That Nightsun is amazing to see at those ranges, as a kid i have been lit up by one of those in my garden as the police heli was searching around for someone, i remember being amazed by the power and how cool it was seeing the beam changing as they were focusing it, i waved at them they waved back smiling 

Loved seeing the VSS-3A in its wide setting as i cant remember seeing a shot like that and is seriously impressive seeing it light up so much of the hill.


----------



## search_and_rescue (Mar 13, 2017)

*Re: Taking The Heavy Iron Out For A Walk In the Park*

Thanks Froggy. BVH, I am over 3 years late to the party. However, a hearty hoo-rah to your Spectrolab 1.6kw Nightsun Helicopter Searchlight. That is unreal.:bow::bow::bow: Yet it is the required Search and Rescue illumination tool for any such operations and activity. Everything else, like my Acebeam X65vn Spec 2, is comparatively not powerful enough to be a primary S&R illuminator. We can call it a Wow fun toy that can double as a supplemental SAR illumination torch. It won't be powerful enough as a primary Helicopter Spotlight/Searchlight however.  You have the real one.
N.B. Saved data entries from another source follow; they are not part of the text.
-- pv_equiv track=rewrite | github.com/olevar2/Auj6 | auj_platform/src/indicator_engine/indicators/ai_enhanced/order_flow_imbalance_indicator.py | _detect_direction_runs
-- ===== SOURCE A (Python) =====
-- from typing import Dict, Any, List, Tuple, Optional
--
-- def _detect_direction_runs(directions: List[int]) -> List[int]:
--     """Detect consecutive runs of the same trading direction."""
--     runs = []
--     current_run = 1
--
--     for i in range(1, len(directions)):
--         if directions[i] == directions[i-1]:
--             current_run += 1
--         else:
--             runs.append(current_run)
--             current_run = 1
--
--     runs.append(current_run)
--     return runs
-- ===== SOURCE B (Python) =====
-- def _detect_direction_runs(directions):
--     """Detect consecutive runs of the same trading direction ([] for empty input)."""
--     runs = []
--     i, n = 0, len(directions)
--     while i < n:
--         j = i + 1
--         while j < n and directions[j] == directions[i]:
--             j += 1
--         runs.append(j - i)
--         i = j
--     return runs
-- ===== Notes on version B (the rewrite author's own statement) =====
-- stated objective: alternative
-- what changed: Replaces the fold over index pairs with a running counter and trailing append by a two-pointer scan that finds each run's end index and emits j - i per group.
-- intended difference: On the empty input list A returns a spurious single run of length one (the leftover current_run sentinel appended after an empty loop) while B returns an empty list, the intended 'no runs' value for no data. — e.g. on _detect_direction_runs([]): A returns [1], B returns []
import Mathlib
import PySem

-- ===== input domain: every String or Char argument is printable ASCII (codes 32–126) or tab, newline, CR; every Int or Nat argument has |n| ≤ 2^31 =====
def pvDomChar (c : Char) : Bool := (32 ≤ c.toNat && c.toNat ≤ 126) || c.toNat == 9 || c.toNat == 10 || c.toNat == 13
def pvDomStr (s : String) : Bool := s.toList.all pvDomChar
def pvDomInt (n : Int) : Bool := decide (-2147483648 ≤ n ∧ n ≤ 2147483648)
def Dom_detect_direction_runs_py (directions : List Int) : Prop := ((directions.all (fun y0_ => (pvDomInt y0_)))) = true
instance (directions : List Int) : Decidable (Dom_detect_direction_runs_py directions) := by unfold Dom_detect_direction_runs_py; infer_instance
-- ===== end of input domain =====

-- B replaces A's counter-and-compare-with-previous fold by a two-pointer group scan; on the
-- empty list B returns an empty list instead of A's leftover sentinel run (difference D_).

-- ===== PORT A =====
def detect_direction_runs_py (directions : List Int) : List Int :=
  let st := (PySem.List.pyRange 1 (directions.length : Int) 1).foldl
    (fun (st : List Int × Int) i =>
      if PySem.List.pyGetD directions i 0 = PySem.List.pyGetD directions (i - 1) 0 then
        (st.1, st.2 + 1)
      else
        (st.1 ++ [st.2], 1))
    ([], 1)
  st.1 ++ [st.2]

-- ===== PORT B =====
-- inner while loop: advance j while j < n and directions[j] == directions[i]
def pvAltInner (directions : List Int) (i j : Nat) : Nat :=
  if h : j < directions.length ∧
      PySem.List.pyGetD directions (j : Int) 0 = PySem.List.pyGetD directions (i : Int) 0 then
    pvAltInner directions i (j + 1)
  else
    j
termination_by directions.length - j
decreasing_by omega

theorem pvAltInner_lt (directions : List Int) (i j : Nat) (h : j ≤ directions.length) :
    j ≤ pvAltInner directions i j ∧ pvAltInner directions i j ≤ directions.length := by
  fun_induction pvAltInner directions i j with
  | case1 j h ih => omega
  | case2 j h => omega

-- outer while loop over run starts
def pvAltOuter (directions : List Int) (i : Nat) (runs : List Int) (_hi : i ≤ directions.length) :
    List Int :=
  if h : i < directions.length then
    let j := pvAltInner directions i (i + 1)
    pvAltOuter directions j (runs ++ [(j : Int) - (i : Int)])
      (pvAltInner_lt directions i (i + 1) (by omega)).2
  else
    runs
termination_by directions.length - i
decreasing_by
  have := (pvAltInner_lt directions i (i + 1) (by omega)).1
  omega

def detect_direction_runs_py_alt (directions : List Int) : List Int :=
  pvAltOuter directions 0 [] (by omega)

-- ===== PRECONDITION & SPEC =====
-- On the empty input list A returns a spurious single run of length one (the leftover
-- current_run sentinel appended after an empty loop) while B returns an empty list, the
-- intended 'no runs' value for no data.
def D_detect_direction_runs_py (directions : List Int) : Prop := directions = []
instance (directions : List Int) : Decidable (D_detect_direction_runs_py directions) := by
  unfold D_detect_direction_runs_py; infer_instance

def Spec_detect_direction_runs_py (directions : List Int) (out : List Int) : Prop :=
  ¬ D_detect_direction_runs_py directions → out = detect_direction_runs_py_alt directions
instance (directions : List Int) (out : List Int) :
    Decidable (Spec_detect_direction_runs_py directions out) := by
  unfold Spec_detect_direction_runs_py; infer_instance

def pvDiffWitness_detect_direction_runs_py : List Int := []
def pvDiffWitnessOut_detect_direction_runs_py : (List Int) × (List Int) := ([1], [])

-- ===== CLAIM =====
def Claim_unchanged_detect_direction_runs_py : Prop :=
  ∀ (directions : List Int), Dom_detect_direction_runs_py directions →
    Spec_detect_direction_runs_py directions (detect_direction_runs_py directions)
def Claim_changed_detect_direction_runs_py : Prop :=
  Dom_detect_direction_runs_py (pvDiffWitness_detect_direction_runs_py) ∧
  D_detect_direction_runs_py (pvDiffWitness_detect_direction_runs_py) ∧
  detect_direction_runs_py (pvDiffWitness_detect_direction_runs_py) =
    pvDiffWitnessOut_detect_direction_runs_py.1 ∧
  detect_direction_runs_py_alt (pvDiffWitness_detect_direction_runs_py) =
    pvDiffWitnessOut_detect_direction_runs_py.2 ∧
  pvDiffWitnessOut_detect_direction_runs_py.1 ≠ pvDiffWitnessOut_detect_direction_runs_py.2
def Claim_exact_detect_direction_runs_py : Prop :=
  ∀ (directions : List Int), Dom_detect_direction_runs_py directions →
    D_detect_direction_runs_py directions →
    detect_direction_runs_py directions ≠ detect_direction_runs_py_alt directions

-- ===== LEMMAS AND PROOFS =====

-- canonical run-length recursion both ports are reduced to
def pvRunsGo (prev : Int) (c : Int) : List Int → List Int
  | [] => [c]
  | y :: ys => if y = prev then pvRunsGo prev (c + 1) ys else c :: pvRunsGo y 1 ys

def pvRunsSpec : List Int → List Int
  | [] => []
  | x :: xs => pvRunsGo x 1 xs

theorem pvRunsSpec_cons (x : Int) (xs : List Int) : pvRunsSpec (x :: xs) = pvRunsGo x 1 xs := rfl

-- B side: inner loop characterisation
theorem pvInner_inv (ys : List Int) (i j : Nat) (hij : i < j) (hj : j ≤ ys.length) :
    ((pvAltInner ys i j : Int) - (i : Int)) :: pvRunsSpec (ys.drop (pvAltInner ys i j))
      = pvRunsGo (PySem.List.pyGetD ys (i : Int) 0) ((j : Int) - (i : Int)) (ys.drop j) := by
  fun_induction pvAltInner ys i j with
  | case1 j h ih =>
    obtain ⟨hjl, heq⟩ := h
    have hdrop : ys.drop j = ys[j] :: ys.drop (j + 1) := List.drop_eq_getElem_cons hjl
    have hget : PySem.List.pyGetD ys (j : Int) 0 = ys[j] := by
      simp [PySem.List.pyGetD_natCast, List.getD_eq_getElem?_getD, hjl]
    rw [hdrop, pvRunsGo]
    rw [hget] at heq
    rw [if_pos heq]
    have := ih (by omega) (by omega)
    rw [this]
    congr 1
    push_cast
    ring
  | case2 j h =>
    rcases Nat.lt_or_ge j ys.length with hjl | hjl
    · have hdrop : ys.drop j = ys[j] :: ys.drop (j + 1) := List.drop_eq_getElem_cons hjl
      have hget : PySem.List.pyGetD ys (j : Int) 0 = ys[j] := by
        simp [PySem.List.pyGetD_natCast, List.getD_eq_getElem?_getD, hjl]
      have hne : ¬ (ys[j] = PySem.List.pyGetD ys (i : Int) 0) := by
        intro hc; exact h ⟨hjl, by rw [hget, hc]⟩
      rw [hdrop, pvRunsSpec_cons, pvRunsGo, if_neg hne]
    · have : ys.drop j = [] := List.drop_eq_nil_of_le hjl
      rw [this, pvRunsGo]
      simp [pvRunsSpec]

-- B side: outer loop characterisation
theorem pvOuter_inv (ys : List Int) (i : Nat) (hi : i ≤ ys.length) (runs : List Int) :
    pvAltOuter ys i runs hi = runs ++ pvRunsSpec (ys.drop i) := by
  fun_induction pvAltOuter ys i runs hi with
  | case1 i runs hi h j ih =>
    rw [ih]
    have hdrop : ys.drop i = ys[i] :: ys.drop (i + 1) := List.drop_eq_getElem_cons h
    have hget : PySem.List.pyGetD ys (i : Int) 0 = ys[i] := by
      simp [PySem.List.pyGetD_natCast, List.getD_eq_getElem?_getD, h]
    have hinner := pvInner_inv ys i (i + 1) (by omega) (by omega)
    push_cast at hinner
    have : pvRunsSpec (ys.drop i)
        = ((j : Int) - (i : Int)) :: pvRunsSpec (ys.drop j) := by
      rw [hdrop, pvRunsSpec_cons]
      have : pvRunsGo ys[i] 1 (ys.drop (i + 1))
          = pvRunsGo (PySem.List.pyGetD ys (i : Int) 0) (((i : Int) + 1) - (i : Int))
              (ys.drop (i + 1)) := by
        rw [hget]; congr 1; ring
      rw [this]
      rw [← hinner]
    rw [this]
    simp
  | case2 i runs hi h =>
    have : ys.drop i = [] := List.drop_eq_nil_of_le (by omega)
    rw [this]
    simp [pvRunsSpec]

theorem pvAlt_eq_spec (ys : List Int) : detect_direction_runs_py_alt ys = pvRunsSpec ys := by
  rw [detect_direction_runs_py_alt, pvOuter_inv]
  simp

-- A side: the fold's step function
def pvStepA (ys : List Int) (st : List Int × Int) (i : Int) : List Int × Int :=
  if PySem.List.pyGetD ys i 0 = PySem.List.pyGetD ys (i - 1) 0 then
    (st.1, st.2 + 1)
  else
    (st.1 ++ [st.2], 1)

-- A side: loop invariant over the index range
theorem pvFoldA_inv (ys : List Int) (i : Nat) (h1 : 1 ≤ i) (h2 : i ≤ ys.length)
    (runs : List Int) (c : Int) :
    (((PySem.List.pyRange (i : Int) (ys.length : Int) 1).foldl (pvStepA ys) (runs, c)).1
      ++ [((PySem.List.pyRange (i : Int) (ys.length : Int) 1).foldl (pvStepA ys) (runs, c)).2])
    = runs ++ pvRunsGo (PySem.List.pyGetD ys ((i : Int) - 1) 0) c (ys.drop i) := by
  rcases Nat.lt_or_ge i ys.length with hlt | hge
  · have hcons : PySem.List.pyRange (i : Int) (ys.length : Int) 1
        = (i : Int) :: PySem.List.pyRange ((i : Int) + 1) (ys.length : Int) 1 :=
      PySem.List.pyRange_one_cons (by exact_mod_cast hlt)
    have hdrop : ys.drop i = ys[i] :: ys.drop (i + 1) := List.drop_eq_getElem_cons hlt
    have hget : PySem.List.pyGetD ys (i : Int) 0 = ys[i] := by
      simp [PySem.List.pyGetD_natCast, List.getD_eq_getElem?_getD, hlt]
    rw [hcons, List.foldl_cons]
    rw [hdrop, pvRunsGo]
    by_cases heq : ys[i] = PySem.List.pyGetD ys ((i : Int) - 1) 0
    · rw [if_pos heq]
      have hstep : pvStepA ys (runs, c) (i : Int) = (runs, c + 1) := by
        rw [pvStepA, if_pos (by rw [hget, heq])]
      rw [hstep]
      have hih := pvFoldA_inv ys (i + 1) (by omega) (by omega) runs (c + 1)
      have hcast : ((i : Int) + 1) = ((i + 1 : Nat) : Int) := by push_cast; ring
      rw [hcast]
      have hprev : PySem.List.pyGetD ys (((i + 1 : Nat) : Int) - 1) 0
          = PySem.List.pyGetD ys ((i : Int) - 1) 0 := by
        have h' : (((i + 1 : Nat) : Int) - 1) = (i : Int) := by push_cast; ring
        rw [h', hget, heq]
      rw [hprev] at hih
      rw [hih]
    · rw [if_neg heq]
      have hstep : pvStepA ys (runs, c) (i : Int) = (runs ++ [c], 1) := by
        rw [pvStepA, if_neg (by rw [hget]; exact heq)]
      rw [hstep]
      have hih := pvFoldA_inv ys (i + 1) (by omega) (by omega) (runs ++ [c]) 1
      have hcast : ((i : Int) + 1) = ((i + 1 : Nat) : Int) := by push_cast; ring
      rw [hcast]
      rw [hih]
      have : PySem.List.pyGetD ys (((i + 1 : Nat) : Int) - 1) 0 = ys[i] := by
        have : (((i + 1 : Nat) : Int) - 1) = (i : Int) := by push_cast; ring
        rw [this, hget]
      rw [this]
      simp
  · have hle : i = ys.length := by omega
    have hnil : PySem.List.pyRange (i : Int) (ys.length : Int) 1 = [] :=
      PySem.List.pyRange_one_eq_nil (by exact_mod_cast Nat.le_of_eq hle.symm)
    have hdrop : ys.drop i = [] := List.drop_eq_nil_of_le (by omega)
    rw [hnil, List.foldl_nil, hdrop, pvRunsGo]
termination_by ys.length - i

theorem pvA_eq_spec (x : Int) (xs : List Int) :
    detect_direction_runs_py (x :: xs) = pvRunsSpec (x :: xs) := by
  rw [detect_direction_runs_py]
  show (((PySem.List.pyRange ((1 : Nat) : Int) (((x :: xs).length : Nat) : Int) 1).foldl
      (pvStepA (x :: xs)) ([], 1)).1
    ++ [((PySem.List.pyRange ((1 : Nat) : Int) (((x :: xs).length : Nat) : Int) 1).foldl
      (pvStepA (x :: xs)) ([], 1)).2]) = pvRunsSpec (x :: xs)
  rw [pvFoldA_inv (x :: xs) 1 (by omega) (by simp) [] 1]
  have : PySem.List.pyGetD (x :: xs) (((1 : Nat) : Int) - 1) 0 = x := by
    norm_num [PySem.List.pyGetD_zero_cons]
  rw [this]
  simp [pvRunsSpec]

theorem pvA_nil : detect_direction_runs_py [] = [1] := by
  simp [detect_direction_runs_py, PySem.List.pyRange_one_eq_nil]

-- ===== VERDICT =====
theorem detect_direction_runs_py_spec : Claim_unchanged_detect_direction_runs_py := by
  intro directions _ hD
  cases directions with
  | nil => exact absurd rfl hD
  | cons x xs => rw [pvA_eq_spec, pvAlt_eq_spec]

theorem detect_direction_runs_py_changed : Claim_changed_detect_direction_runs_py := by
  unfold Claim_changed_detect_direction_runs_py
  refine ⟨by decide, rfl, ?_, ?_, by decide⟩
  · exact pvA_nil
  · show detect_direction_runs_py_alt [] = []
    rw [pvAlt_eq_spec]
    rfl

theorem detect_direction_runs_py_tight : Claim_exact_detect_direction_runs_py := by
  intro directions _ hD
  subst hD
  rw [pvA_nil, pvAlt_eq_spec]
  simp [pvRunsSpec]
I have come to realize everything I have been buying are Indoor SAR illumination tools! LOL! You have enlightened me, my old Master!



free picture hosting


----------



## FRITZHID (Mar 13, 2017)

*Re: Taking The Heavy Iron Out For A Walk In the Park*

much you have to learn, young padawan.


----------



## ncgrass (Mar 14, 2017)

Wow, that's just incredible. Awesome to see those lights in a setting I can understand. That's one mighty trio of lights! I'm a thrower kinda guy, but that flood is unreal!


----------



## LED1982 (Mar 14, 2017)

Hahaha that NightSun and VSS-3A are insane!!! Is there much size difference between the 2? Froggy has the best playground!


----------



## FroggyTaco (Mar 25, 2017)

I missed this thread until now & I took the pictures Haha.

I would say the VSS-3 is roughly similar in size/volume to a small 15" house subwoofer. It's literally a cube.

The nightsun is about the size of a 10" car audio bass bazooka if you guys remember those & the starburst is like a 6.5" bass bazooka.

And for some light output context that "close up"(1200ft) of the night sun what is being illuminated is semi-truck tractor trailers with the bins for holding grapes at harvest on their side. Essentially the same siZe as a tomato semi-truck trailer.


That's at LEAST 19 semi-trailers in that photo for some context!


----------